🤖 AI Summary
This work addresses the limited generalization of current large language models in diverse planning tasks, primarily caused by the scarcity of high-quality interactive data and gradient conflicts during multi-task training. To overcome these challenges, we propose MagicAgent, a foundational planning model that introduces a lightweight and scalable synthetic trajectory generation framework. This framework integrates hierarchical task decomposition, tool augmentation, and multi-constraint scheduling to produce synthetic data spanning a broad spectrum of planning scenarios. A two-stage training paradigm—supervised fine-tuning followed by multi-objective reinforcement learning—effectively mitigates inter-task interference and substantially enhances cross-task generalization. Experimental results demonstrate that MagicAgent-32B and MagicAgent-30B-A3B significantly outperform existing open- and closed-source models on benchmarks such as Worfbench and NaturalPlan, achieving a peak accuracy of 86.9%.
📝 Abstract
The evolution of Large Language Models (LLMs) from passive text processors to autonomous agents has established planning as a core component of modern intelligence. However, achieving generalized planning remains elusive, not only by the scarcity of high-quality interaction data but also by inherent conflicts across heterogeneous planning tasks.

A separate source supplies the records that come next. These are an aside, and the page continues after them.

-- pv_equiv track=rewrite | github.com/Dev2-dipanetech/stock-balance_another_way | stock_balance___another_way/stock_balance___another_way.py | cumulate_data
-- ===== SOURCE A (Python) =====
-- def cumulate_data(data,ls_date):
-- 	sum = 0
-- 	r = len(ls_date)
-- 	for dict in data:
-- 		if ls_date[0] not in dict.keys():
-- 			dict[ls_date[0]] = 0
--
-- 		for i in range(1,r):
-- 			if ls_date[i] not in dict.keys():
-- 				dict[ls_date[i]] = dict[ls_date[i-1]]
-- 			else:
-- 				dict[ls_date[i]] += dict[ls_date[i-1]]
-- 	return data
-- ===== SOURCE B (Python) =====
-- def cumulate_data(data, ls_date):
--     # Return-value equivalence; like A, this mutates the dicts in data in place.
--     # Loop interchange: walk the dates OUTER and the dicts INNER, carrying one
--     # vector of running totals (one slot per dict) instead of A's per-dict index
--     # loop that branches on key presence and reads dict[ls_date[i-1]] back out.
--     totals = [0] * len(data)
--     for date in ls_date:
--         for k, d in enumerate(data):
--             totals[k] += d.get(date, 0)
--             d[date] = totals[k]
--     return data
-- ===== Notes on version B (the rewrite author's own statement) =====
-- stated objective: alternative
-- what changed: The loops are interchanged: instead of A's per-dict inner index loop that branches on key presence and reads the previous date's value back out of the dict, B walks the dates in the outer loop and all dicts in the inner loop, maintaining one vector of running totals (one slot per dict) and doing a single unconditional update per (date, dict).
-- outside the precondition, e.g. on cumulate_data([{'a': 1}], []): A raises IndexError, B returns [{'a': 1}]
import Mathlib
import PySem

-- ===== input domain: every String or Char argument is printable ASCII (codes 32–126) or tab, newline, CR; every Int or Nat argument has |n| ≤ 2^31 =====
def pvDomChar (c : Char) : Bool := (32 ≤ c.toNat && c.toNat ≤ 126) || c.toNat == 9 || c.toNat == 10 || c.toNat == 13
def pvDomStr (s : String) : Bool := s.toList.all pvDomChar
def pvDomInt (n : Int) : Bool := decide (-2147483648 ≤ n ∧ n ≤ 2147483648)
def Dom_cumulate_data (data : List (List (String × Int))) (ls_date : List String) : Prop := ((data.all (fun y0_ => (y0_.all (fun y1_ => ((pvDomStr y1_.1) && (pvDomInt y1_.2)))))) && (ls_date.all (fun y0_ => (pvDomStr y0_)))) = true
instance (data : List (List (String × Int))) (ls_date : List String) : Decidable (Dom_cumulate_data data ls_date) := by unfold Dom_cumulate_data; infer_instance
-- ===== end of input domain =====

-- B interchanges A's loops: dates outer, dicts inner, with a vector of running totals
-- (one per dict) replacing A's presence branch and read-back of dict[ls_date[i-1]]
-- (alternative traversal, same cost); return-value equivalence only — both Pythons
-- mutate the dicts in `data` in place in the same way.


-- ===== PORT A =====
-- Inner loop of A over one dict; indices inside range(1, r) are always in range, and the
-- dict lookups dict[ls_date[i]] / dict[ls_date[i-1]] never miss (the key was ensured/inserted
-- one step earlier), so pyGetD/getD are exact here; ls_date[0] can only raise on ls_date = []
-- (excluded by Pre_ when data ≠ []).
def cumStepA (ls : List String) (d : PySem.Dict String Int) : PySem.Dict String Int :=
  let first := PySem.List.pyGetD ls 0 ""
  let d0 := if (d.get? first).isNone then d.insert first 0 else d
  (PySem.List.pyRange 1 (ls.length : Int) 1).foldl
    (fun d i =>
      let cur := PySem.List.pyGetD ls i ""
      let prev := PySem.List.pyGetD ls (i - 1) ""
      match d.get? cur with
      | none => d.insert cur (d.getD prev 0)
      | some v => d.insert cur (v + d.getD prev 0)) d0

def cumulate_data (data : List (List (String × Int))) (ls_date : List String) : List (List (String × Int)) :=
  data.map (fun d => (cumStepA ls_date (PySem.Dict.mk d)).items)

-- ===== PORT B =====
-- State of B's outer date loop: the list of dicts and the parallel totals vector
-- ('for k, d in enumerate(data): totals[k] += d.get(date, 0); d[date] = totals[k]'
-- is the simultaneous indexed update of both lists, ported as a map over their zip).
def colStep (p : List (PySem.Dict String Int) × List Int) (date : String) :
    List (PySem.Dict String Int) × List Int :=
  let pairs := (p.1.zip p.2).map (fun q =>
    let t := q.2 + q.1.getD date 0
    (q.1.insert date t, t))
  (pairs.map Prod.fst, pairs.map Prod.snd)

def cumulate_data_alt (data : List (List (String × Int))) (ls_date : List String) : List (List (String × Int)) :=
  let ds := data.map PySem.Dict.mk
  let totals : List Int := List.replicate data.length 0
  (ls_date.foldl colStep (ds, totals)).1.map PySem.Dict.items

-- ===== PRECONDITION & SPEC =====
-- Pre_ excludes (i) the inputs where A raises IndexError (non-empty data with empty ls_date:
-- A touches ls_date[0]; B there returns data unchanged) and (ii) inner association lists with
-- duplicate keys, which do not represent a Python dict at all (a dict's keys are unique);
-- nothing on which A returns a value of the type is excluded.
def Pre_cumulate_data (data : List (List (String × Int))) (ls_date : List String) : Prop :=
  (data = [] ∨ ls_date ≠ []) ∧ ∀ d ∈ data, (d.map Prod.fst).Nodup
instance (data : List (List (String × Int))) (ls_date : List String) : Decidable (Pre_cumulate_data data ls_date) := by unfold Pre_cumulate_data; infer_instance

def pvWitness_cumulate_data : (List (List (String × Int))) × List String :=
  ([[("a", 3), ("b", -1)], []], ["a", "c", "b"])

def Spec_cumulate_data (data : List (List (String × Int))) (ls_date : List String) (out : List (List (String × Int))) : Prop := out = cumulate_data_alt data ls_date
instance (data : List (List (String × Int))) (ls_date : List String) (out : List (List (String × Int))) : Decidable (Spec_cumulate_data data ls_date out) := by unfold Spec_cumulate_data; infer_instance

-- ===== CLAIM (what is proved, stated in full; the proofs are below) =====
def Claim_equal_cumulate_data : Prop := ∀ (data : List (List (String × Int))) (ls_date : List String), Dom_cumulate_data data ls_date → Pre_cumulate_data data ls_date → Spec_cumulate_data data ls_date (cumulate_data data ls_date)

-- ===== LEMMAS AND PROOFS =====

-- Proof-only bridge: the per-dict running-accumulator fold (column k of B's interchanged
-- loop), which A's index loop is first shown to equal.
def accPair (ls : List String) (q : PySem.Dict String Int × Int) :
    PySem.Dict String Int × Int :=
  ls.foldl
    (fun (p : PySem.Dict String Int × Int) date =>
      let running := p.2 + p.1.getD date 0
      (p.1.insert date running, running)) q

-- Re-inserting a key with its current value is a no-op on a nodup-keyed dict.
theorem insert_get?_self (d : PySem.Dict String Int) (k : String) (v : Int)
    (hnd : d.keys.Nodup) (h : d.get? k = some v) : d.insert k v = d := by
  apply PySem.Dict.ext
  rw [PySem.Dict.items_insert_of_contains]
  · refine (List.map_congr_left ?_).trans (List.map_id _)
    rintro ⟨a, b⟩ hp
    by_cases hk : a = k
    · have hg : d.get? k = some b := by
        have := PySem.Dict.get?_of_mem_items (d := d) (k := a) (v := b) hp hnd
        rwa [hk] at this
      rw [h] at hg
      simp [hk, Option.some_inj.mp hg]
    · simp [hk]
  · rw [PySem.Dict.contains_eq_isSome_get?, h]; rfl

-- Loop correspondence: A's index loop from index j+1 equals the running-accumulator fold
-- over the remaining dates, given the invariant run = current value at the previous date.
theorem loopAB (xs : List String) : ∀ (full : List String) (j : Nat) (d : PySem.Dict String Int) (run : Int),
    full.drop (j+1) = xs →
    d.getD (full.getD j "") 0 = run →
    (PySem.List.pyRange ((j : Int)+1) (full.length : Int) 1).foldl
      (fun d i =>
        let cur := PySem.List.pyGetD full i ""
        let prev := PySem.List.pyGetD full (i - 1) ""
        match d.get? cur with
        | none => d.insert cur (d.getD prev 0)
        | some v => d.insert cur (v + d.getD prev 0)) d
    = (accPair xs (d, run)).1 := by
  induction xs with
  | nil =>
    intro full j d run hdrop hrun
    have hlen : full.length ≤ j + 1 := by
      have := congrArg List.length hdrop
      simp at this; omega
    have hnilrange : PySem.List.pyRange ((j : Int)+1) (full.length : Int) 1 = [] := by
      apply List.eq_nil_iff_forall_not_mem.mpr
      intro x hx
      have := PySem.List.mem_pyRange_one.mp hx
      omega
    rw [hnilrange]; rfl
  | cons c rest ih =>
    intro full j d run hdrop hrun
    have hj1 : j + 1 < full.length := by
      have := congrArg List.length hdrop
      simp at this; omega
    have hc : full.getD (j+1) "" = c := by
      have h0 : (full.drop (j+1)).getD 0 "" = c := by rw [hdrop]; rfl
      rwa [List.getD_eq_getElem?_getD, List.getElem?_drop, Nat.add_zero,
        ← List.getD_eq_getElem?_getD] at h0
    have hcast : ((j : Int) + 1) = ((j + 1 : Nat) : Int) := by push_cast; ring
    have hcur : PySem.List.pyGetD full ((j : Int)+1) "" = c := by
      rw [hcast, PySem.List.pyGetD_natCast, hc]
    have hprev : PySem.List.pyGetD full ((j : Int)+1-1) "" = full.getD j "" := by
      have h1 : (j : Int)+1-1 = ((j : Nat) : Int) := by ring
      rw [h1, PySem.List.pyGetD_natCast]
    rw [PySem.List.pyRange_one_cons (by exact_mod_cast hj1)]
    simp only [List.foldl_cons]
    have hacc : (match d.get? (PySem.List.pyGetD full ((j : Int)+1) "") with
        | none => d.insert (PySem.List.pyGetD full ((j : Int)+1) "") (d.getD (PySem.List.pyGetD full ((j : Int)+1-1) "") 0)
        | some v => d.insert (PySem.List.pyGetD full ((j : Int)+1) "") (v + d.getD (PySem.List.pyGetD full ((j : Int)+1-1) "") 0))
        = d.insert c (run + d.getD c 0) := by
      rw [hcur, hprev]
      cases hg : d.get? c with
      | none => simp only [PySem.Dict.getD_of_get?_eq_none d 0 hg, hrun, add_zero]
      | some v => simp only [PySem.Dict.getD_of_get?_eq_some d 0 hg, hrun]; rw [add_comm]
    rw [hacc, hcast,
      ih full (j+1) (d.insert c (run + d.getD c 0)) (run + d.getD c 0)
        (by rw [← List.drop_drop, hdrop]; rfl)
        (by rw [hc, PySem.Dict.getD_insert_self])]
    rfl

theorem stepA_eq_acc (ls : List String) (hls : ls ≠ []) (d : PySem.Dict String Int)
    (hnd : d.keys.Nodup) : cumStepA ls d = (accPair ls (d, 0)).1 := by
  obtain ⟨x, xs, rfl⟩ := List.exists_cons_of_ne_nil hls
  have hfirst : PySem.List.pyGetD (x::xs) (0:Int) "" = x := by
    simpa using PySem.List.pyGetD_natCast (x::xs) 0 ""
  simp only [cumStepA, accPair, List.foldl_cons, hfirst]
  cases hg : d.get? x with
  | none =>
    simp only [Option.isNone_none, if_true,
      PySem.Dict.getD_of_get?_eq_none d 0 hg, add_zero]
    have h := loopAB xs (x::xs) 0 (d.insert x 0) 0 rfl
      (by simp [PySem.Dict.getD_insert_self d x 0 0])
    rw [show ((0:Nat):Int)+1 = (1:Int) from by norm_num] at h
    exact h
  | some v =>
    simp only [Option.isNone_some, Bool.false_eq_true, if_false,
      PySem.Dict.getD_of_get?_eq_some d 0 hg, zero_add,
      insert_get?_self d x v hnd hg]
    have h := loopAB xs (x::xs) 0 d v rfl
      (by simp [PySem.Dict.getD_of_get?_eq_some d 0 hg])
    rw [show ((0:Nat):Int)+1 = (1:Int) from by norm_num] at h
    exact h

-- Column independence of B's interchanged loop: folding the dates over the whole
-- (dicts, totals) state acts on each (dict, total) pair separately as accPair.
theorem colStep_fold (ls : List String) :
    ∀ (prs : List (PySem.Dict String Int × Int)),
    ls.foldl colStep (prs.map Prod.fst, prs.map Prod.snd)
      = ((prs.map (accPair ls)).map Prod.fst, (prs.map (accPair ls)).map Prod.snd) := by
  induction ls with
  | nil => intro prs; simp [accPair]
  | cons date rest ih =>
    intro prs
    have hstep : colStep (prs.map Prod.fst, prs.map Prod.snd) date
        = ((prs.map (fun q => (q.1.insert date (q.2 + q.1.getD date 0),
              q.2 + q.1.getD date 0))).map Prod.fst,
           (prs.map (fun q => (q.1.insert date (q.2 + q.1.getD date 0),
              q.2 + q.1.getD date 0))).map Prod.snd) := by
      simp [colStep, List.zip_map', List.map_map, Function.comp_def]
    rw [List.foldl_cons, hstep, ih]
    have : (prs.map (fun q => (q.1.insert date (q.2 + q.1.getD date 0),
              q.2 + q.1.getD date 0))).map (accPair rest)
        = prs.map (accPair (date :: rest)) := by
      rw [List.map_map]
      exact List.map_congr_left (fun q _ => rfl)
    rw [this]

-- ===== VERDICT (by name: the statement is the Claim_ definition above) =====
theorem cumulate_data_spec : Claim_equal_cumulate_data := by
  intro data ls _ hpre
  unfold Spec_cumulate_data cumulate_data cumulate_data_alt
  rcases hpre with ⟨hne, hnd⟩
  rcases data with _ | ⟨d0, rest⟩
  · simpa using congrArg (fun p => List.map PySem.Dict.items p.1) (colStep_fold ls [])
  · have hls : ls ≠ [] := hne.resolve_left (by simp)
    dsimp only
    have hmk : (d0 :: rest).map PySem.Dict.mk
        = ((d0 :: rest).map (fun d => (PySem.Dict.mk d, (0:Int)))).map Prod.fst := by
      simp [List.map_map, Function.comp_def]
    have hrep : (List.replicate (d0 :: rest).length (0:Int))
        = ((d0 :: rest).map (fun d => (PySem.Dict.mk d, (0:Int)))).map Prod.snd := by
      simp [List.map_map, Function.comp_def, List.map_const', List.replicate_succ]
    rw [hmk, hrep, colStep_fold ls]
    simp only [List.map_map]
    refine List.map_congr_left ?_
    intro d hd
    simp only [Function.comp_def]
    rw [stepA_eq_acc ls hls (PySem.Dict.mk d) (hnd d hd)]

These challenges result in models that excel at isolated tasks yet struggle to generalize, while existing multi-task training attempts suffer from gradient interference. In this paper, we present \textbf{MagicAgent}, a series of foundation models specifically designed for generalized agent planning. We introduce a lightweight and scalable synthetic data framework that generates high-quality trajectories across diverse planning tasks, including hierarchical task decomposition, tool-augmented planning, multi-constraint scheduling, procedural logic orchestration, and long-horizon tool execution. To mitigate training conflicts, we propose a two-stage training paradigm comprising supervised fine-tuning followed by multi-objective reinforcement learning over both static datasets and dynamic environments. Empirical results demonstrate that MagicAgent-32B and MagicAgent-30B-A3B deliver superior performance, achieving accuracies of $75.1\%$ on Worfbench, $55.9\%$ on NaturalPlan, $57.5\%$ on $τ^2$-Bench, $86.9\%$ on BFCL-v3, and $81.2\%$ on ACEBench, as well as strong results on our in-house MagicEval benchmarks. These results substantially outperform existing sub-100B models and even surpass leading closed-source models.